To make that happen, he wants fund companies to begin filing documents with the SEC using extensible business reporting language, or XBRL, a data-tagging software that would enable those side-by-side comparisons.
An undertaking that has been accomplished with minimal success by his four most recent predecessors at the Commission, there's reason to think Cox might succeed where they failed because he has technology, as well as one of the nation's most powerful Capitol Hill lobbyists, in his corner. The ICI announced earlier this year that it would begin an XBRL initiative to run concurrently with Cox's.
Stevens warned, however, that it would be no easy task.
"Continuing innovation is a challenge," he admitted. "It involves uncertainty and risk. There will always be doubters, who insist that everything worth trying has been tried, and that change is unnecessary.
"[But] where serving the interests of mutual fund investors is concerned, we must never stop swinging for the fences," he said.
Change is equally constant in the retirement arena, he continued. As the nation's next significant batch of retirees confronts challenges like dwindling pension plans and a shaky Social Security system, Stevens said the industry must rise to their aid and help devise a solution.
"We have done it before, with creativity and innovation," he remarked.
Pointing to the 401(k), which was originally a tiny statute meant to resolve a debate over whether executives could defer taxes on their profit-sharing bonuses, Stevens said the money management industry, using the 401(k), "built a vast structure of creative investment options, recordkeeping systems, marketing programs for employers, education programs for workers and information systems to help employers cope with complicated IRS and Labor Department rules."
Stevens offered a few numbers to further bear witness to the impact of the 401(k) statute. For instance, 47 million Americans participate in 401(k) plans today, more than four times as many as 20 years ago. And at the end of 2005, the plans held assets worth more than $2.4 trillion, which is 17 times the total of 20 years ago.

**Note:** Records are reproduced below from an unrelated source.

-- pv_equiv track=rewrite | github.com/LokmaneBenhammadi/url_detection | src/features.py | is_legitimate_domain
-- ===== SOURCE A (Python) =====
-- LEGITIMATE_DOMAINS = {
--     'google.com', 'youtube.com', 'facebook.com', 'wikipedia.org',
--     'amazon.com', 'twitter.com', 'instagram.com', 'linkedin.com',
--     'reddit.com', 'github.com', 'stackoverflow.com', 'medium.com',
--     'apple.com', 'microsoft.com', 'github.io', 'wordpress.com',
--     'mozilla.org', 'w3.org', 'w3schools.com', 'npmjs.com',
--     'docker.com', 'kubernetes.io', 'tensorflow.org', 'pytorch.org',
--     'pixabay.com', 'unsplash.com', 'pexels.com', 'freepik.com',
--     'bbc.com', 'cnn.com', 'reuters.com', 'bbc.co.uk',
--     'gov.uk', 'gov.us', 'edu', 'org', 'net',  # Common suffixes
-- }
--
-- def is_legitimate_domain(domain: str) -> bool:
--     """Check if a domain is in the whitelist of known-legitimate sites."""
--     if not domain:
--         return False
--     domain_lower = domain.lower().strip()
--     # Remove www prefix for matching
--     if domain_lower.startswith('www.'):
--         domain_lower = domain_lower[4:]
--
--     # Exact match or suffix match
--     if domain_lower in LEGITIMATE_DOMAINS:
--         return True
--     # Check if it's a subdomain of a legitimate domain
--     for legit in LEGITIMATE_DOMAINS:
--         if domain_lower.endswith('.' + legit):
--             return True
--         if domain_lower == legit:
--             return True
--     return False
-- ===== SOURCE B (Python) =====
-- LEGITIMATE_DOMAINS = {
--     'google.com', 'youtube.com', 'facebook.com', 'wikipedia.org',
--     'amazon.com', 'twitter.com', 'instagram.com', 'linkedin.com',
--     'reddit.com', 'github.com', 'stackoverflow.com', 'medium.com',
--     'apple.com', 'microsoft.com', 'github.io', 'wordpress.com',
--     'mozilla.org', 'w3.org', 'w3schools.com', 'npmjs.com',
--     'docker.com', 'kubernetes.io', 'tensorflow.org', 'pytorch.org',
--     'pixabay.com', 'unsplash.com', 'pexels.com', 'freepik.com',
--     'bbc.com', 'cnn.com', 'reuters.com', 'bbc.co.uk',
--     'gov.uk', 'gov.us', 'edu', 'org', 'net',
-- }
--
-- def is_legitimate_domain(domain: str) -> bool:
--     """Check if a domain is in the whitelist of known-legitimate sites."""
--     if not domain:
--         return False
--     d = domain.lower().strip()
--     if d.startswith('www.'):
--         d = d[4:]
--     # Check every dot-boundary suffix of the domain itself against the set:
--     # parts[0:] is the whole domain (covers the exact match), parts[i:] for
--     # i > 0 is exactly what follows some '.' (covers A's endswith('.'+legit)).
--     parts = d.split('.')
--     return any('.'.join(parts[i:]) in LEGITIMATE_DOMAINS for i in range(len(parts)))
-- ===== Notes on version B (the rewrite author's own statement) =====
-- stated objective: alternative
-- what changed: Instead of scanning the 36-entry whitelist testing endswith('.'+legit) for each entry, B splits the domain on '.' and tests each dot-boundary suffix ('.'.join(parts[i:])) for membership in the whitelist set, so the loop runs over the domain's own segments rather than over the whitelist.
import Mathlib
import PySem

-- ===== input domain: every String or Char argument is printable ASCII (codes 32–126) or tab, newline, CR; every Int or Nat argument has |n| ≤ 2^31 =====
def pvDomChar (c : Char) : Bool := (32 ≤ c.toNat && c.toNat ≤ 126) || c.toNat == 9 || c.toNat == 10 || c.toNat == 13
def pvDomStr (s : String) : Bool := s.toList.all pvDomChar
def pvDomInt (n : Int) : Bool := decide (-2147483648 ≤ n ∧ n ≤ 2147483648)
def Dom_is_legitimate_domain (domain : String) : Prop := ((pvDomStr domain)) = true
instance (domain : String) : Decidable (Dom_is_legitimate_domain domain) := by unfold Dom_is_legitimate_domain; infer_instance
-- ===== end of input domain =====

-- B splits the normalized domain on '.' and tests each dot-boundary suffix for whitelist
-- membership, instead of scanning the whitelist with endswith as A does (objective: alternative).

-- the module-level whitelist, as the distinct elements of the Python set (char lists)
def LEGITIMATE_DOMAINS : List (List Char) :=
  ["google.com".toList, "youtube.com".toList, "facebook.com".toList, "wikipedia.org".toList,
   "amazon.com".toList, "twitter.com".toList, "instagram.com".toList, "linkedin.com".toList,
   "reddit.com".toList, "github.com".toList, "stackoverflow.com".toList, "medium.com".toList,
   "apple.com".toList, "microsoft.com".toList, "github.io".toList, "wordpress.com".toList,
   "mozilla.org".toList, "w3.org".toList, "w3schools.com".toList, "npmjs.com".toList,
   "docker.com".toList, "kubernetes.io".toList, "tensorflow.org".toList, "pytorch.org".toList,
   "pixabay.com".toList, "unsplash.com".toList, "pexels.com".toList, "freepik.com".toList,
   "bbc.com".toList, "cnn.com".toList, "reuters.com".toList, "bbc.co.uk".toList,
   "gov.uk".toList, "gov.us".toList, "edu".toList, "org".toList, "net".toList]

-- ===== PORT A =====
-- 'for legit in LEGITIMATE_DOMAINS: …' — any-match over the set; iteration order cannot affect the result
def loopA : List (List Char) → List Char → Bool
  | [], _ => false
  | legit :: rest, d =>
    if PySem.Chars.endswith d ('.' :: legit) then true
    else if d = legit then true
    else loopA rest d

def is_legitimate_domain (domain : String) : Bool :=
  if domain.toList = [] then false
  else
    let dl := PySem.Chars.strip (PySem.Chars.lower domain.toList)
    let dl := if PySem.Chars.startswith dl "www.".toList then dl.drop 4 else dl  -- dl[4:]
    if LEGITIMATE_DOMAINS.contains dl then true
    else loopA LEGITIMATE_DOMAINS dl

-- ===== PORT B =====
-- 'any('.'.join(parts[i:]) in LEGITIMATE_DOMAINS for i in range(len(parts)))' —
-- the tails parts[i:] are enumerated by structural recursion over the parts list
def checkParts : List (List Char) → Bool
  | [] => false
  | p :: ps => LEGITIMATE_DOMAINS.contains (PySem.Chars.join ['.'] (p :: ps)) || checkParts ps

def is_legitimate_domain_alt (domain : String) : Bool :=
  if domain.toList = [] then false
  else
    let d := PySem.Chars.strip (PySem.Chars.lower domain.toList)
    let d := if PySem.Chars.startswith d "www.".toList then PySem.Chars.slice d (some 4) none else d  -- d[4:]
    checkParts (PySem.Chars.splitOn d ['.'])

-- ===== PRECONDITION & SPEC =====
def Spec_is_legitimate_domain (domain : String) (out : Bool) : Prop := out = is_legitimate_domain_alt domain
instance (domain : String) (out : Bool) : Decidable (Spec_is_legitimate_domain domain out) := by unfold Spec_is_legitimate_domain; infer_instance

-- ===== CLAIM (what is proved, stated in full; the proofs are below) =====
def Claim_equal_is_legitimate_domain : Prop := ∀ (domain : String), Dom_is_legitimate_domain domain → Spec_is_legitimate_domain domain (is_legitimate_domain domain)

-- ===== LEMMAS AND PROOFS =====

-- A's loop returns true iff some whitelist entry is a dotted suffix of d or equals d
theorem loopA_iff (L : List (List Char)) (d : List Char) :
    loopA L d = true ↔ ∃ l ∈ L, ('.' :: l) <:+ d ∨ d = l := by
  induction L with
  | nil => simp [loopA]
  | cons x rest ih =>
    simp only [loopA]
    split_ifs with h1 h2
    · simp only [true_iff]
      exact ⟨x, by simp, Or.inl ((PySem.Chars.endswith_iff d ('.' :: x)).mp h1)⟩
    · exact ⟨fun _ => ⟨x, by simp, Or.inr h2⟩, fun _ => rfl⟩
    · rw [ih]
      constructor
      · rintro ⟨l, hl, hc⟩; exact ⟨l, by simp [hl], hc⟩
      · rintro ⟨l, hl, hc⟩
        rcases List.mem_cons.mp hl with rfl | hl'
        · rcases hc with hs | rfl
          · exact absurd ((PySem.Chars.endswith_iff d ('.' :: l)).mpr hs) (by simp [h1])
          · exact absurd rfl h2
        · exact ⟨l, hl', hc⟩

-- a simple structural model of splitting on '.'
def mySplit : List Char → List (List Char)
  | [] => [[]]
  | c :: rest => if c = '.' then [] :: mySplit rest else (mySplit rest).modifyHead (c :: ·)

theorem mySplit_ne_nil (d : List Char) : mySplit d ≠ [] := by
  induction d with
  | nil => simp [mySplit]
  | cons c rest ih =>
    simp only [mySplit]
    split_ifs
    · simp
    · rcases h : mySplit rest with _ | ⟨x, xs⟩
      · exact absurd h ih
      · simp [List.modifyHead]

theorem go_eq (fuel : Nat) (l cur : List Char) (acc : List (List Char)) (hf : l.length ≤ fuel) :
    PySem.Chars.splitOn.go ['.'] fuel l cur acc =
      acc.reverse ++ (mySplit l).modifyHead (cur.reverse ++ ·) := by
  induction fuel generalizing l cur acc with
  | zero =>
    have : l = [] := List.length_eq_zero_iff.mp (Nat.le_zero.mp hf)
    subst this
    simp [PySem.Chars.splitOn.go, mySplit, List.modifyHead]
  | succ fuel ih =>
    cases l with
    | nil => simp [PySem.Chars.splitOn.go, mySplit, List.modifyHead]
    | cons c rest =>
      rw [PySem.Chars.splitOn.go]
      by_cases hc : c = '.'
      · subst hc
        have hpre : List.isPrefixOf ['.'] ('.' :: rest) = true := by
          simp [List.isPrefixOf]
        rw [if_pos hpre]
        simp only [List.length_cons] at hf
        simp only [List.length_singleton, List.drop_one, List.tail_cons]
        rw [ih rest [] _ (by omega)]
        rcases hms : mySplit rest with _ | ⟨x, xs⟩
        · exact absurd hms (mySplit_ne_nil rest)
        · simp [mySplit, hms, List.modifyHead]
      · have hpre : List.isPrefixOf ['.'] (c :: rest) = false := by
          simp [List.isPrefixOf]
          exact fun h => hc h.symm
        rw [if_neg (by simp [hpre])]
        simp only [List.length_cons] at hf
        rw [ih rest (c :: cur) acc (by omega)]
        rcases hms : mySplit rest with _ | ⟨x, xs⟩
        · exact absurd hms (mySplit_ne_nil rest)
        · simp [mySplit, hc, hms, List.modifyHead]

theorem splitOn_eq_mySplit (d : List Char) : PySem.Chars.splitOn d ['.'] = mySplit d := by
  rw [PySem.Chars.splitOn, go_eq (d.length + 1) d [] [] (by omega)]
  rcases hms : mySplit d with _ | ⟨x, xs⟩
  · exact absurd hms (mySplit_ne_nil d)
  · simp [List.modifyHead]

-- joining a list whose head got a char prepended
theorem join_cons_head (c : Char) (x : List Char) (xs : List (List Char)) :
    PySem.Chars.join ['.'] ((c :: x) :: xs) = c :: PySem.Chars.join ['.'] (x :: xs) := by
  cases xs with
  | nil => simp [PySem.Chars.join_singleton]
  | cons y ys => simp [PySem.Chars.join_cons_cons]

theorem join_mySplit (d : List Char) : PySem.Chars.join ['.'] (mySplit d) = d := by
  induction d with
  | nil => simp [mySplit, PySem.Chars.join_singleton]
  | cons c rest ih =>
    by_cases hc : c = '.'
    · subst hc
      rcases hms : mySplit rest with _ | ⟨x, xs⟩
      · exact absurd hms (mySplit_ne_nil rest)
      · simp only [mySplit, hms, if_true]
        rw [PySem.Chars.join_cons_cons]
        rw [hms] at ih
        simp [ih]
    · rcases hms : mySplit rest with _ | ⟨x, xs⟩
      · exact absurd hms (mySplit_ne_nil rest)
      · simp only [mySplit, if_neg hc, hms, List.modifyHead]
        rw [join_cons_head]
        rw [hms] at ih
        simp [ih]

-- the non-first tails of mySplit d join to exactly the after-a-dot suffixes of d
theorem checkTail (d : List Char) :
    checkParts ((mySplit d).tail) = true ↔ ∃ l ∈ LEGITIMATE_DOMAINS, ('.' :: l) <:+ d := by
  induction d with
  | nil => simp [mySplit, checkParts]
  | cons c rest ih =>
    by_cases hc : c = '.'
    · subst hc
      simp only [mySplit, if_true, List.tail_cons]
      rcases hms : mySplit rest with _ | ⟨x, xs⟩
      · exact absurd hms (mySplit_ne_nil rest)
      · rw [hms] at ih
        simp only [checkParts, Bool.or_eq_true]
        have hjoin : PySem.Chars.join ['.'] (x :: xs) = rest := by
          have := join_mySplit rest; rwa [hms] at this
        rw [List.tail_cons] at ih
        rw [hjoin]
        constructor
        · rintro (hm | ht)
          · exact ⟨rest, by simpa [List.contains_eq_mem] using hm, List.suffix_refl _⟩
          · rcases ih.mp ht with ⟨l, hl, hs⟩
            exact ⟨l, hl, hs.trans (List.suffix_cons _ _)⟩
        · rintro ⟨l, hl, hs⟩
          rcases List.suffix_cons_iff.mp hs with heq | hs'
          · injection heq with _ hr
            subst hr
            exact Or.inl (by simpa [List.contains_eq_mem] using hl)
          · exact Or.inr (ih.mpr ⟨l, hl, hs'⟩)
    · rcases hms : mySplit rest with _ | ⟨x, xs⟩
      · exact absurd hms (mySplit_ne_nil rest)
      · simp only [mySplit, if_neg hc, hms, List.modifyHead, List.tail_cons]
        rw [hms, List.tail_cons] at ih
        rw [ih]
        constructor
        · rintro ⟨l, hl, hs⟩; exact ⟨l, hl, hs.trans (List.suffix_cons _ _)⟩
        · rintro ⟨l, hl, hs⟩
          rcases List.suffix_cons_iff.mp hs with heq | hs'
          · injection heq with h1 _; exact absurd h1.symm hc
          · exact ⟨l, hl, hs'⟩

-- B's check over the split equals "exact member or some dotted suffix is a member"
theorem checkParts_mySplit (d : List Char) :
    checkParts (mySplit d) =
      (LEGITIMATE_DOMAINS.contains d ||
        decide (∃ l ∈ LEGITIMATE_DOMAINS, ('.' :: l) <:+ d)) := by
  rcases hms : mySplit d with _ | ⟨x, xs⟩
  · exact absurd hms (mySplit_ne_nil d)
  · have hjoin : PySem.Chars.join ['.'] (x :: xs) = d := by
      have := join_mySplit d; rwa [hms] at this
    have htail := checkTail d
    rw [hms, List.tail_cons] at htail
    simp only [checkParts, hjoin]
    rcases hcp : checkParts xs with _ | _
    · simp only [Bool.or_false]
      have : ¬ ∃ l ∈ LEGITIMATE_DOMAINS, ('.' :: l) <:+ d := fun h =>
        by simp [htail.mpr h] at hcp
      simp [this]
    · simp [htail.mp hcp]

-- A's whole tail (membership check then loop) equals B's check over the split
theorem tails_agree (d : List Char) :
    (if LEGITIMATE_DOMAINS.contains d then true else loopA LEGITIMATE_DOMAINS d) =
    checkParts (PySem.Chars.splitOn d ['.']) := by
  rw [splitOn_eq_mySplit, checkParts_mySplit]
  by_cases hm : LEGITIMATE_DOMAINS.contains d = true
  · rw [if_pos hm, hm]
    simp
  · rw [if_neg hm]
    rw [Bool.not_eq_true] at hm
    rw [hm, Bool.false_or]
    rcases hA : loopA LEGITIMATE_DOMAINS d with _ | _
    · have : ¬ ∃ l ∈ LEGITIMATE_DOMAINS, ('.' :: l) <:+ d := fun ⟨l, hl, hs⟩ =>
        by simp [(loopA_iff _ d).mpr ⟨l, hl, Or.inl hs⟩] at hA
      exact (decide_eq_false this).symm
    · rcases (loopA_iff _ d).mp hA with ⟨l, hl, hs | rfl⟩
      · exact (decide_eq_true ⟨l, hl, hs⟩).symm
      · exact absurd hm (by simp [List.contains_eq_mem, hl])

-- the two www-stripping phrasings produce the same normalized domain
theorem slice_four (d : List Char) : PySem.Chars.slice d (some 4) none = d.drop 4 := by
  simp [PySem.Chars.slice_eq_listSlice, PySem.List.slice_from]

-- ===== VERDICT (by name: the statement is the Claim_ definition above) =====
theorem is_legitimate_domain_spec : Claim_equal_is_legitimate_domain := by
  intro domain _
  unfold Spec_is_legitimate_domain is_legitimate_domain is_legitimate_domain_alt
  by_cases h1 : domain.toList = []
  · simp [h1]
  · rw [if_neg h1, if_neg h1]
    simp only [slice_four]
    exact tails_agree _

But the 401(k), he added, is just one element of the booming defined contribution space. Today, 53% of workers are offered DC plans, compared to 22% of workers that have access to defined benefit plans, most commonly known as pension plans. The DC plans, which on top of 401(k)s include 403(b) and 457 plans, together hold $3.7 trillion for millions of Americans.
"These are remarkable figures," Stevens said. "And with the pressures on Social Security and the traditional pension system, think about where America would be now without this quarter-century of innovation in the DC system."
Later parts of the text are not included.